La duchesse du Maine était une femme très puissante au XVIIIe siècle : Louise-Bénédicte de Bourbon, née le 8 novembre 1676 et décédée le 23 janvier 1753 était la fille d'Henri-Jules de Bourbon-Condé donc membre d'une branche cadette de la dynastie des Bourbons. Elle était surtout l'épouse du duc de Maine, Louis-Auguste de Bourbon (1670-1736), fils bâtard légitimé du roi Louis XIV. En 1719, lors de la conspiration de Cellamare, il complota contre son cousin le régent Philippe d'Orléans ce qui lui valu d'être emprisonné tout comme son épouse (qui l'avait fortement incité à s'impliquer dans cette intrigue). 

L'Arsenal était une des résidences du duc de Maine car il avait été nommé en septembre 1694 Grand maître de l'Artillerie. Le pavillon de la duchesse de Maine n'était qu'un petit édifice par rapport au reste des bâtiments :

 Dans un article écrit en 1970 dans Bulletin Monmental, Jean-Pierre Babelon a publié des plans du pavillon de la duchesse de Maine. Il était composé par un vaste salon donnant face à la Seine :

La façade à pans coupés de ce salon faisait face à la Seine avec une terrasse en bord du fleuve.

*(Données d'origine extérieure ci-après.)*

-- pv_equiv track=rewrite | github.com/Ejdmmm/PRO-3ro- | homeworkDodatecne.py | sequences
-- ===== SOURCE A (Python) =====
-- def sequences(line_a, line_b, line_c):
--     # prazdny slovnik pro results
--     result = {}
--
--     # cyklem prochazim a zaznamenavam
--     for sequence, label in [(line_a, 'A'), (line_b, 'B'), (line_c, 'C')]:
--         for id, count in sequence:
--             # kdyz neexistuje = prazdny seznam
--             if id not in result:
--                 result[id] = [0, 0, 0]
--             # pridam hodnotu count na misto v seznamu podle label.
--             if label == 'A':
--                 result[id][0] = count;
--             elif label == 'B':
--                 result[id][1] = count;
--             elif label == 'C':
--                 result[id][2] = count;
--
--     return result
-- ===== SOURCE B (Python) =====
-- def sequences(line_a, line_b, line_c):
--     # Two-phase: build one dict per line (last value wins), then assemble
--     # the ordered key union into the result table.
--     d_a, d_b, d_c = dict(line_a), dict(line_b), dict(line_c)
--     order = list(dict.fromkeys(list(d_a) + list(d_b) + list(d_c)))
--     return {k: [d_a.get(k, 0), d_b.get(k, 0), d_c.get(k, 0)] for k in order}
-- ===== Notes on version B (the rewrite author's own statement) =====
-- stated objective: simpler
-- what changed: Replaces A's single interleaved pass with label dispatch and in-place slot mutation by two phases: build one dict per input line (last value wins), then assemble the ordered union of keys into triples via lookups with default 0.
import Mathlib
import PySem

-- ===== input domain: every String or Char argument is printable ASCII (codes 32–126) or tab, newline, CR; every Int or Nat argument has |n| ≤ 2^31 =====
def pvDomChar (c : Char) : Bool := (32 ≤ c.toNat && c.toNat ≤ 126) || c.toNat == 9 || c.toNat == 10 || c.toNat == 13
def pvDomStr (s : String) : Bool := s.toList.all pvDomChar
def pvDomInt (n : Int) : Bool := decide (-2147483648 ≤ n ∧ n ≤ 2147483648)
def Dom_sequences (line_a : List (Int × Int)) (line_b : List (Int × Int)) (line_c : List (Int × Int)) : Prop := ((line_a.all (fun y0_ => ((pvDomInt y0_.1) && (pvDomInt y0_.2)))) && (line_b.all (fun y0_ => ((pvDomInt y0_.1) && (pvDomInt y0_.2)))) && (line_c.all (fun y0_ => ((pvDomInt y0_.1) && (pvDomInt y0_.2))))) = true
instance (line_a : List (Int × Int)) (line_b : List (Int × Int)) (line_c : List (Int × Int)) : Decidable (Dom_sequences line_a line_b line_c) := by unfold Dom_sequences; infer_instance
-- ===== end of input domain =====

-- B replaces A's single interleaved label-dispatching pass by a two-phase plan:
-- build one dict per line, then assemble the ordered key union (objective: simpler).

-- ===== PORT A =====
def sequences (line_a : List (Int × Int)) (line_b : List (Int × Int)) (line_c : List (Int × Int)) : List (Int × List Int) :=
  (([(line_a, "A"), (line_b, "B"), (line_c, "C")] : List (List (Int × Int) × String)).foldl
    (fun result sl =>
      sl.1.foldl (fun result p =>
        -- if id not in result: result[id] = [0, 0, 0]
        let r := if result.contains p.1 then result else result.insert p.1 ([0, 0, 0] : List Int)
        -- result[id][slot] = count  (dict entry updated with the mutated list)
        if sl.2 = "A" then r.insert p.1 ((r.getD p.1 [0, 0, 0]).set 0 p.2)
        else if sl.2 = "B" then r.insert p.1 ((r.getD p.1 [0, 0, 0]).set 1 p.2)
        else if sl.2 = "C" then r.insert p.1 ((r.getD p.1 [0, 0, 0]).set 2 p.2)
        else r) result)
    PySem.Dict.empty).items

-- ===== PORT B =====
def sequences_alt (line_a : List (Int × Int)) (line_b : List (Int × Int)) (line_c : List (Int × Int)) : List (Int × List Int) :=
  let dA := PySem.Dict.ofList line_a
  let dB := PySem.Dict.ofList line_b
  let dC := PySem.Dict.ofList line_c
  let order := PySem.List.dedup (dA.keys ++ dB.keys ++ dC.keys)
  order.map (fun k => (k, ([dA.getD k 0, dB.getD k 0, dC.getD k 0] : List Int)))

-- ===== PRECONDITION & SPEC =====
def Spec_sequences (line_a : List (Int × Int)) (line_b : List (Int × Int)) (line_c : List (Int × Int)) (out : List (Int × List Int)) : Prop := out = sequences_alt line_a line_b line_c
instance (line_a : List (Int × Int)) (line_b : List (Int × Int)) (line_c : List (Int × Int)) (out : List (Int × List Int)) : Decidable (Spec_sequences line_a line_b line_c out) := by unfold Spec_sequences; infer_instance

-- ===== CLAIM (what is proved, stated in full; the proofs are below) =====
def Claim_equal_sequences : Prop := ∀ (line_a : List (Int × Int)) (line_b : List (Int × Int)) (line_c : List (Int × Int)), Dom_sequences line_a line_b line_c → Spec_sequences line_a line_b line_c (sequences line_a line_b line_c)

-- ===== LEMMAS AND PROOFS =====

-- One step of A's inner loop, specialised to slot i.
def pvStep (i : Nat) (d : PySem.Dict Int (List Int)) (p : Int × Int) : PySem.Dict Int (List Int) :=
  let r := if d.contains p.1 then d else d.insert p.1 ([0, 0, 0] : List Int)
  r.insert p.1 ((r.getD p.1 [0, 0, 0]).set i p.2)

theorem pv_seq_eq (a b c : List (Int × Int)) :
    sequences a b c =
      (c.foldl (pvStep 2) (b.foldl (pvStep 1) (a.foldl (pvStep 0) PySem.Dict.empty))).items := rfl

theorem pvStep_get? (i : Nat) (d : PySem.Dict Int (List Int)) (x : Int × Int) (k : Int) :
    (pvStep i d x).get? k =
      if k = x.1 then some ((d.getD x.1 [0, 0, 0]).set i x.2) else d.get? k := by
  unfold pvStep
  by_cases hc : d.contains x.1 = true
  · simp only [hc, if_true]
    simp [PySem.Dict.get?_insert]
  · simp only [hc]
    by_cases hk : k = x.1
    · subst hk
      simp [PySem.Dict.getD_of_not_contains (h := by simpa using hc)]
    · simp [PySem.Dict.get?_insert, hk]

theorem pvStep_getD (i : Nat) (d : PySem.Dict Int (List Int)) (x : Int × Int) (k : Int) :
    (pvStep i d x).getD k [0, 0, 0] =
      if k = x.1 then (d.getD x.1 [0, 0, 0]).set i x.2 else d.getD k [0, 0, 0] := by
  rw [PySem.Dict.getD_eq_get?_getD, pvStep_get?]
  by_cases hk : k = x.1 <;> simp [hk, PySem.Dict.getD_eq_get?_getD]

theorem pv_ofList_get? (s : List (Int × Int)) (d : PySem.Dict Int Int) (k : Int) :
    (s.foldl (fun d p => d.insert p.1 p.2) d).get? k =
      if k ∈ s.map Prod.fst then (PySem.Dict.ofList s).get? k else d.get? k := by
  induction s generalizing d with
  | nil => simp
  | cons x t ih =>
    have hofl : (PySem.Dict.ofList (x :: t)).get? k =
        if k ∈ t.map Prod.fst then (PySem.Dict.ofList t).get? k
        else (PySem.Dict.empty.insert x.1 x.2).get? k := by
      show ((x :: t).foldl (fun d p => d.insert p.1 p.2) PySem.Dict.empty).get? k = _
      rw [List.foldl_cons, ih]
    rw [List.foldl_cons, ih]
    by_cases ht : k ∈ t.map Prod.fst
    · simp [ht, hofl]
    · by_cases hx : k = x.1
      · subst hx
        simp [ht, hofl, PySem.Dict.get?_insert_self]
      · simp [ht, hx, PySem.Dict.get?_insert]

theorem pv_ofList_getD_zero (s : List (Int × Int)) (k : Int) (h : k ∉ s.map Prod.fst) :
    (PySem.Dict.ofList s).getD k 0 = 0 := by
  have := pv_ofList_get? s PySem.Dict.empty k
  rw [PySem.Dict.getD_eq_get?_getD]
  simp only [h, if_false] at this
  rw [show (PySem.Dict.ofList s) = (s.foldl (fun d p => d.insert p.1 p.2) PySem.Dict.empty) from rfl,
    this]
  simp

theorem pv_pass_get? (i : Nat) (s : List (Int × Int)) (d : PySem.Dict Int (List Int)) (k : Int) :
    (s.foldl (pvStep i) d).get? k =
      if k ∈ s.map Prod.fst then
        some ((d.getD k [0, 0, 0]).set i ((PySem.Dict.ofList s).getD k 0))
      else d.get? k := by
  induction s generalizing d with
  | nil => simp
  | cons x t ih =>
    have hofl : (PySem.Dict.ofList ((x :: t) : List (Int × Int))).getD k 0 =
        if k ∈ t.map Prod.fst then (PySem.Dict.ofList t).getD k 0
        else (PySem.Dict.empty.insert x.1 x.2).getD k 0 := by
      rw [PySem.Dict.getD_eq_get?_getD]
      rw [show (PySem.Dict.ofList ((x :: t) : List (Int × Int))) =
        ((x :: t).foldl (fun d p => d.insert p.1 p.2) PySem.Dict.empty) from rfl]
      rw [List.foldl_cons, pv_ofList_get?]
      by_cases ht : k ∈ t.map Prod.fst <;>
        simp [ht, PySem.Dict.getD_eq_get?_getD]
    rw [List.foldl_cons, ih]
    by_cases ht : k ∈ t.map Prod.fst
    · simp only [ht, if_true, List.map_cons, List.mem_cons, or_true, pvStep_getD, hofl]
      by_cases hx : k = x.1
      · subst hx; simp [List.set_set]
      · simp [hx]
    · by_cases hx : k = x.1
      · subst hx
        simp [ht, pvStep_get?, hofl, PySem.Dict.getD_insert_self]
      · simp [ht, hx, pvStep_get?]

theorem pv_pass_getD (i : Nat) (s : List (Int × Int)) (d : PySem.Dict Int (List Int)) (k : Int) :
    (s.foldl (pvStep i) d).getD k [0, 0, 0] =
      if k ∈ s.map Prod.fst then
        (d.getD k [0, 0, 0]).set i ((PySem.Dict.ofList s).getD k 0)
      else d.getD k [0, 0, 0] := by
  rw [PySem.Dict.getD_eq_get?_getD, pv_pass_get?]
  by_cases h : k ∈ s.map Prod.fst <;> simp [h, PySem.Dict.getD_eq_get?_getD]

theorem pvStep_keys (i : Nat) (d : PySem.Dict Int (List Int)) (x : Int × Int) :
    (pvStep i d x).keys = PySem.Set.add d.keys x.1 := by
  unfold pvStep
  by_cases hc : d.contains x.1 = true
  · have hmem : x.1 ∈ d.keys := (PySem.Dict.contains_iff_mem_keys _ _).1 hc
    simp only [hc, if_true]
    rw [PySem.Dict.keys_insert_of_contains (h := hc), PySem.Set.add_of_mem hmem]
  · have hmem : x.1 ∉ d.keys := fun h => hc ((PySem.Dict.contains_iff_mem_keys _ _).2 h)
    rw [if_neg (by simp [hc])]
    rw [PySem.Dict.keys_insert_of_contains (h := PySem.Dict.contains_insert_self _ _ _),
      PySem.Dict.keys_insert_of_not_contains (h := by simpa using hc),
      PySem.Set.add_of_not_mem hmem]

theorem pvStep_nodup (i : Nat) (d : PySem.Dict Int (List Int)) (x : Int × Int)
    (h : d.keys.Nodup) : (pvStep i d x).keys.Nodup := by
  unfold pvStep
  by_cases hc : d.contains x.1 = true <;>
    simp only [hc, if_true] <;>
    exact PySem.Dict.nodup_keys_insert _ _ _ (by first | exact h | exact PySem.Dict.nodup_keys_insert _ _ _ h)

theorem pv_pass_keys (i : Nat) (s : List (Int × Int)) (d : PySem.Dict Int (List Int)) :
    (s.foldl (pvStep i) d).keys = PySem.Set.update d.keys (s.map Prod.fst) := by
  induction s generalizing d with
  | nil => simp [PySem.Set.update]
  | cons x t ih =>
    rw [List.foldl_cons, ih, List.map_cons, PySem.Set.update_cons, pvStep_keys]

theorem pv_pass_nodup (i : Nat) (s : List (Int × Int)) (d : PySem.Dict Int (List Int))
    (h : d.keys.Nodup) : (s.foldl (pvStep i) d).keys.Nodup := by
  induction s generalizing d with
  | nil => simpa
  | cons x t ih => exact ih _ (pvStep_nodup _ _ _ h)

theorem pv_update_ofList {α : Type} [DecidableEq α] (s : List α) (xs : List α) :
    PySem.Set.update s (PySem.Set.ofList xs) = PySem.Set.update s xs := by
  rw [PySem.Set.update_eq_append_filter, PySem.Set.update_eq_append_filter,
    PySem.Set.ofList_ofList]

theorem pv_dict_keys_ofList (s : List (Int × Int)) :
    (PySem.Dict.ofList s).keys = PySem.Set.ofList (s.map Prod.fst) := by
  rw [show (PySem.Dict.ofList s) = (s.foldl (fun d p => d.insert p.1 p.2) PySem.Dict.empty) from rfl,
    PySem.Dict.keys_foldl_insert_key s Prod.fst (fun d p => p.2) PySem.Dict.empty,
    PySem.Dict.keys_empty, PySem.Set.update_nil_left]

theorem pv_val (a b c : List (Int × Int)) (k : Int) :
    (c.foldl (pvStep 2) (b.foldl (pvStep 1) (a.foldl (pvStep 0) PySem.Dict.empty))).getD k [0, 0, 0] =
      [(PySem.Dict.ofList a).getD k 0, (PySem.Dict.ofList b).getD k 0, (PySem.Dict.ofList c).getD k 0] := by
  rw [pv_pass_getD, pv_pass_getD, pv_pass_getD]
  by_cases ha : k ∈ a.map Prod.fst <;>
    by_cases hb : k ∈ b.map Prod.fst <;>
      by_cases hc : k ∈ c.map Prod.fst <;>
        simp [ha, hb, hc, PySem.Dict.getD_empty,
          pv_ofList_getD_zero a k, pv_ofList_getD_zero b k, pv_ofList_getD_zero c k,
          List.set]

-- ===== VERDICT (by name: the statement is the Claim_ definition above) =====
theorem sequences_spec : Claim_equal_sequences := by
  intro a b c _
  unfold Spec_sequences
  rw [pv_seq_eq]
  set final := (c.foldl (pvStep 2) (b.foldl (pvStep 1) (a.foldl (pvStep 0) PySem.Dict.empty))) with hfinal
  have hnd : final.keys.Nodup := by
    apply pv_pass_nodup; apply pv_pass_nodup; apply pv_pass_nodup
    exact PySem.Dict.nodup_keys_empty
  rw [PySem.Dict.items_eq_map_keys final hnd ([0, 0, 0] : List Int)]
  have hkeys : final.keys =
      PySem.List.dedup ((PySem.Dict.ofList a).keys ++ (PySem.Dict.ofList b).keys ++ (PySem.Dict.ofList c).keys) := by
    rw [hfinal, pv_pass_keys, pv_pass_keys, pv_pass_keys, PySem.Dict.keys_empty,
      PySem.Set.update_nil_left]
    rw [PySem.List.dedup_eq_ofList, pv_dict_keys_ofList, pv_dict_keys_ofList, pv_dict_keys_ofList]
    rw [List.append_assoc, PySem.Set.ofList_append, PySem.Set.ofList_ofList,
      PySem.Set.update_append, pv_update_ofList, pv_update_ofList]
  unfold sequences_alt
  simp only []
  rw [hkeys]
  apply List.map_congr_left
  intro k _
  rw [hfinal, pv_val]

 La partie que l'on peut voir sur la peinture de Houël exposée au musée des Beaux-Arts de Tours est la façade Est qui devait avoir une très belle vue puisqu'elle donnait vers Paris.

 

En 1769, ce pavillon de la duchesse de Maine, passé aux mains du duc de Choiseul fut transformé en maison de bain. Situé en amont de la Seine, par rapport à Paris, il permettait d'y profiter d'une eau plus pure qu'en aval. Cela explique que l'oeuvre ait fat partie des collections du château de Chanteloup (où Choiseul avait dû d'exiler après sa disgrace) qui ont fait l’objet d'une saisie révolutionnaire en 1794.

 Au 1er plan du tableau, on peut voir le bord de Seine :

Il s'agit du bras de Seine vue depuis la pointe de l'île Louvier (ou des Louviers) [rattachée à la rive droite en 1843] ou depuis l'estacade qui reliait cette île à la rive droite :

Une partie du paysage semble relever de l'imagination de l'artiste. Par exemple sur la gauche, on voit un clocher avec une flèche :


A cet endroit, on devrait trouver l'hôpital de la Salpétrière comme on le voit sur plan Turgot :

Ce n'est pas une flèche que l'on devrait voir mais une coupole :

Autre élément qui semble relever de l'imagination : la sinuosité du bord de Seine sur la rive droite en amont du pavillon de la Duchesse de Maine :


Aucun plan d'époque ne montre une telle irrégularité de la Seine comme par exemple sur le plan Jaillot révisé en 1770 (un an après l'année où Houël a peint ce tableau) :
Le tableau de Houël est donc très intéressant pour ce qui concerne l'aspect du Pavillon de la duchesse de Maine mais me semble un peu plus approximatif concernant le reste du paysage et relève des qualités créatives de l'artiste.